We evaluate our proposed method NeuRAN on three main knowledge graph reasoning tasks: noise detection, link prediction, and triple classification. Our code is available at https://github.com/JuanLi1621/NeuRAN.

### 4.1.Experimental settings

**Datasets.** In this paper, we use two popular benchmark datasets: FB15K237 [32] and WN18RR [6] to evaluate NeuRAN. They are constructed from FB15K and WN18 by removing inverse relations to solve test leakage. FB15K is a relatively dense subset extracted from the collaborative knowledge graph Freebase [1], which consists of billions of real-world facts. WN18 is a subset of WordNet [24] that describes relations between words.

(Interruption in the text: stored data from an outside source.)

theorem dp_fold (N : Int) (lens : List Int)
    (hcl : ∀ j ∈ lens, 1 ≤ j → ch1 j ∈ lens ∧ ch2 j ∈ lens)
    (hreach : ∀ v, reachF N v = true → v ∈ lens) :
    ∀ (ds : List Int) (t : Int) (d : PySem.Dict Int Int),
    1 ≤ t →
    d.keys = lens →
    (∀ k, d.get? k = if k ∈ lens then some (pcGE t N k) else none) →
    ds.Pairwise (· > ·) →
    (∀ j ∈ ds, 1 ≤ j ∧ j ∈ lens) →
    (∀ j ∈ ds, j < t) →
    (∀ x ∈ lens, x < t → x ∈ ds ∨ x = 0) →
    ∃ d', ds.foldl dpStep (some d) = some d' ∧ d'.keys = lens ∧
      ∃ t', 1 ≤ t' ∧
        (∀ k, d'.get? k = if k ∈ lens then some (pcGE t' N k) else none) ∧
        (∀ x ∈ lens, x < t' → x = 0) := by
  intro ds
  induction ds with
  | nil =>
    intro t d ht hkeys hval _ _ _ hbelow
    exact ⟨d, rfl, hkeys, t, ht, hval, fun x hx hxt => by
      rcases hbelow x hx hxt with h | h
      · cases h
      · exact h⟩
  | cons j rest ih =>
    intro t d ht hkeys hval hpw hmem hlt hbelow
    have hj1 : 1 ≤ j := (hmem j (by simp)).1
    have hjmem : j ∈ lens := (hmem j (by simp)).2
    have hjt : j < t := hlt j (by simp)
    obtain ⟨hc1m, hc2m⟩ := hcl j hjmem hj1
    have hc1b := ch1_lt j hj1
    have hc2b := ch2_lt j hj1
    rw [List.pairwise_cons] at hpw
    -- move the threshold down to j + 1 across the reachable-free gap
    have hval' : ∀ k, d.get? k = if k ∈ lens then some (pcGE (j+1) N k) else none := by
      intro k
      rw [hval k]
      by_cases hk : k ∈ lens
      · rw [if_pos hk, if_pos hk, pcGE_gap (j+1) t N k (by omega) ?_]
        intro v hv1 hv2
        by_contra hcv
        simp only [Bool.not_eq_false] at hcv
        have hvl := hreach v hcv
        rcases hbelow v hvl (by omega) with h | h
        · rcases List.mem_cons.1 h with h | h
          · omega
          · have := hpw.1 v h; omega
        · omega
      · simp [hk]
    set A := pcGE (j+1) N (ch1 j) with hA
    set B := pcGE (j+1) N j with hB
    have hg1 : d.get? (ch1 j) = some A := by rw [hval' _, if_pos hc1m]
    have hgj : d.get? j = some B := by rw [hval' _, if_pos hjmem]
    set A2 : Int := if ch2 j = ch1 j then A + B else pcGE (j+1) N (ch2 j) with hA2
    set d2 := (d.insert (ch1 j) (A + B)).insert (ch2 j) (A2 + B) with hd2
    have hstep : dpStep (some d) j = some d2 := by
      show ((match d.get? (pvFloorHalf j), d.get? j with
        | some a, some b =>
          let d' := d.insert (pvFloorHalf j) (a + b)
          match d'.get? (pvCeilHalf j), d'.get? j with
          | some a2, some b2 => some (d'.insert (pvCeilHalf j) (a2 + b2))
          | _, _ => none
        | _, _ => none) : Option (PySem.Dict Int Int)) = some d2
      rw [show pvFloorHalf j = ch1 j from rfl, pvCeilHalf_eq j, hg1, hgj]
      simp only
      have hga2 : (d.insert (ch1 j) (A + B)).get? (ch2 j) = some A2 := by
        rw [PySem.Dict.get?_insert, hA2]
        by_cases he : ch2 j = ch1 j
        · simp [he]
        · rw [if_neg he, if_neg he, hval' _, if_pos hc2m]
      have hgj2 : (d.insert (ch1 j) (A + B)).get? j = some B := by
        rw [PySem.Dict.get?_insert, if_neg (by omega), hgj]
      rw [hga2, hgj2]
    have hkeys2 : d2.keys = lens := by
      rw [hd2, PySem.Dict.keys_insert_of_contains, PySem.Dict.keys_insert_of_contains, hkeys]
      · exact (PySem.Dict.contains_iff_mem_keys _ _).2 (hkeys ▸ hc1m)
      · rw [PySem.Dict.contains_insert]
        by_cases he : ch2 j = ch1 j
        · simp [he]
        · rw [(PySem.Dict.contains_iff_mem_keys _ _).2 (hkeys ▸ hc2m)]
          simp
    have hval2 : ∀ k, d2.get? k = if k ∈ lens then some (pcGE j N k) else none := by
      intro k
      have hpeel := pcGE_peel j N k hj1
      rw [hd2, PySem.Dict.get?_insert, PySem.Dict.get?_insert]
      by_cases hk2 : k = ch2 j
      · rw [if_pos hk2, if_pos (hk2 ▸ hc2m), hpeel]
        subst hk2
        unfold edg
        by_cases he : ch2 j = ch1 j
        · rw [hA2, if_pos he, if_pos (by omega), if_pos rfl, hA, he, hB]; exact congrArg some (by ring)
        · rw [hA2, if_neg he, if_neg (by omega), if_pos rfl, hB]; exact congrArg some (by ring)
      · rw [if_neg hk2]
        by_cases hk1 : k = ch1 j
        · rw [if_pos hk1, if_pos (hk1 ▸ hc1m), hpeel]
          subst hk1
          unfold edg
          rw [if_pos rfl, if_neg (by omega), hA, hB]; exact congrArg some (by ring)
        · rw [if_neg hk1, hval' k]
          by_cases hk : k ∈ lens
          · rw [if_pos hk, if_pos hk, hpeel]
            unfold edg
            rw [if_neg (by omega), if_neg (by omega)]; exact congrArg some (by ring)
          · simp [hk]
    have happ : (j :: rest).foldl dpStep (some d) = rest.foldl dpStep (some d2) := by
      rw [List.foldl_cons, hstep]
    rw [happ]
    exact ih j d2 hj1 hkeys2 hval2 hpw.2
      (fun x hx => hmem x (by simp [hx]))
      (fun x hx => hpw.1 x hx)
      (fun x hx hxj => by
        rcases hbelow x hx (by omega) with h | h
        · rcases List.mem_cons.1 h with h | h
          · omega
          · exact Or.inl h
        · exact Or.inr h)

**Error Imputation.** Since KGs are constructed in an automated or semi-automated way, noises can not be avoided. However, existing knowledge graph reasoning methods assume that triples in KGs are positive triples. Thus there are no pre-given noisy triples in FB15K237 and WN18RR. In order to verify our method, we generate new datasets with different noise rates based on the two datasets to simulate the real noisy knowledge graphs. Before generating noises, for each dataset with training, validation and test sets, we generate negative triples for the validation and test sets. The positive and negative triples in the validation set are used to find the optimum thresholds for each relation. To evaluate the performance of NeuRAN on triple classification, the positive and negative triples in the test set are classified as positive or negative triples based on both the triple scores and the thresholds. Here, we directly use the negative triples generated in OpenKE.22 Then, we randomly sample positive triples from the training set with different noise rates and generate the same number of negative triples as the sampled triples. Specifically, we corrupt either the subject or object entity of a triple with equal probability and ensure the generated negative triples do not exist in the KG. The generated negative triples are regarded as noises. All three tasks are evaluated on these simulated noisy datasets. For each dataset, we construct three noisy datasets with the ratio of negative triples to be 10%, 20%, and 40% of the positive triples. The generated negative triples (noises) with different ratios listed in Table 3 will be added to the training set as part of the training triples and labeled as positive triples. For example, for the datasets FB15K237-10%, FB15K237-20% and FB15K237-40%, the number of triples in the training set is 299326 (272115 + 27211), 326538 (272115 + 54423) and 380961 (272115 + 108846), respectively. The number of positive triples in the validation and test sets is 17535 and 20466, which is the same as FB15K237. Besides, the number of negative triples in the validation and test sets is the same as the number of positive triples. All the three noisy datasets share the same entities and relations with the original dataset. The detailed statistics of the two datasets and the generated noisy datasets are shown in Table 2 and 3.

##### Table 2

Dataset | #Ent | #Rel | #Train | #Valid | #Test |

FB15K237 | 14541 | 237 | 272115 | 17535 | 20466 |

WN18RR | 40943 | 11 | 86835 | 3034 | 3134 |

##### Table 3

Datasets | FB15K237-10% | FB15K237-20% | FB15K237-40% |

#Neg triple | 27211 | 54423 | 108846 |

Datasets | WN18RR-10% | WN18RR-20% | WN18RR-40% |

#Neg triple | 8683 | 17367 | 34734 |

**Baselines.** We choose TransE or TransH as the knowledge graph embedding module and compare our methods (i.e., NeuRAN(TransE), NeuRAN(TransH)) with them. Results of TransE and TransH are produced by running OpenKE [12]. We also consider CKRL(TransE) and CKRL(TransH) as baselines, which introduce path information for knowledge graph reasoning in noisy KGs. Results of CKRL(TransE) and CKRL(TransH) are reproduced by us. In the following tasks, the results of TransE, TransH, CKRL(TransE) and CKRL(TransH) are all obtained in this way.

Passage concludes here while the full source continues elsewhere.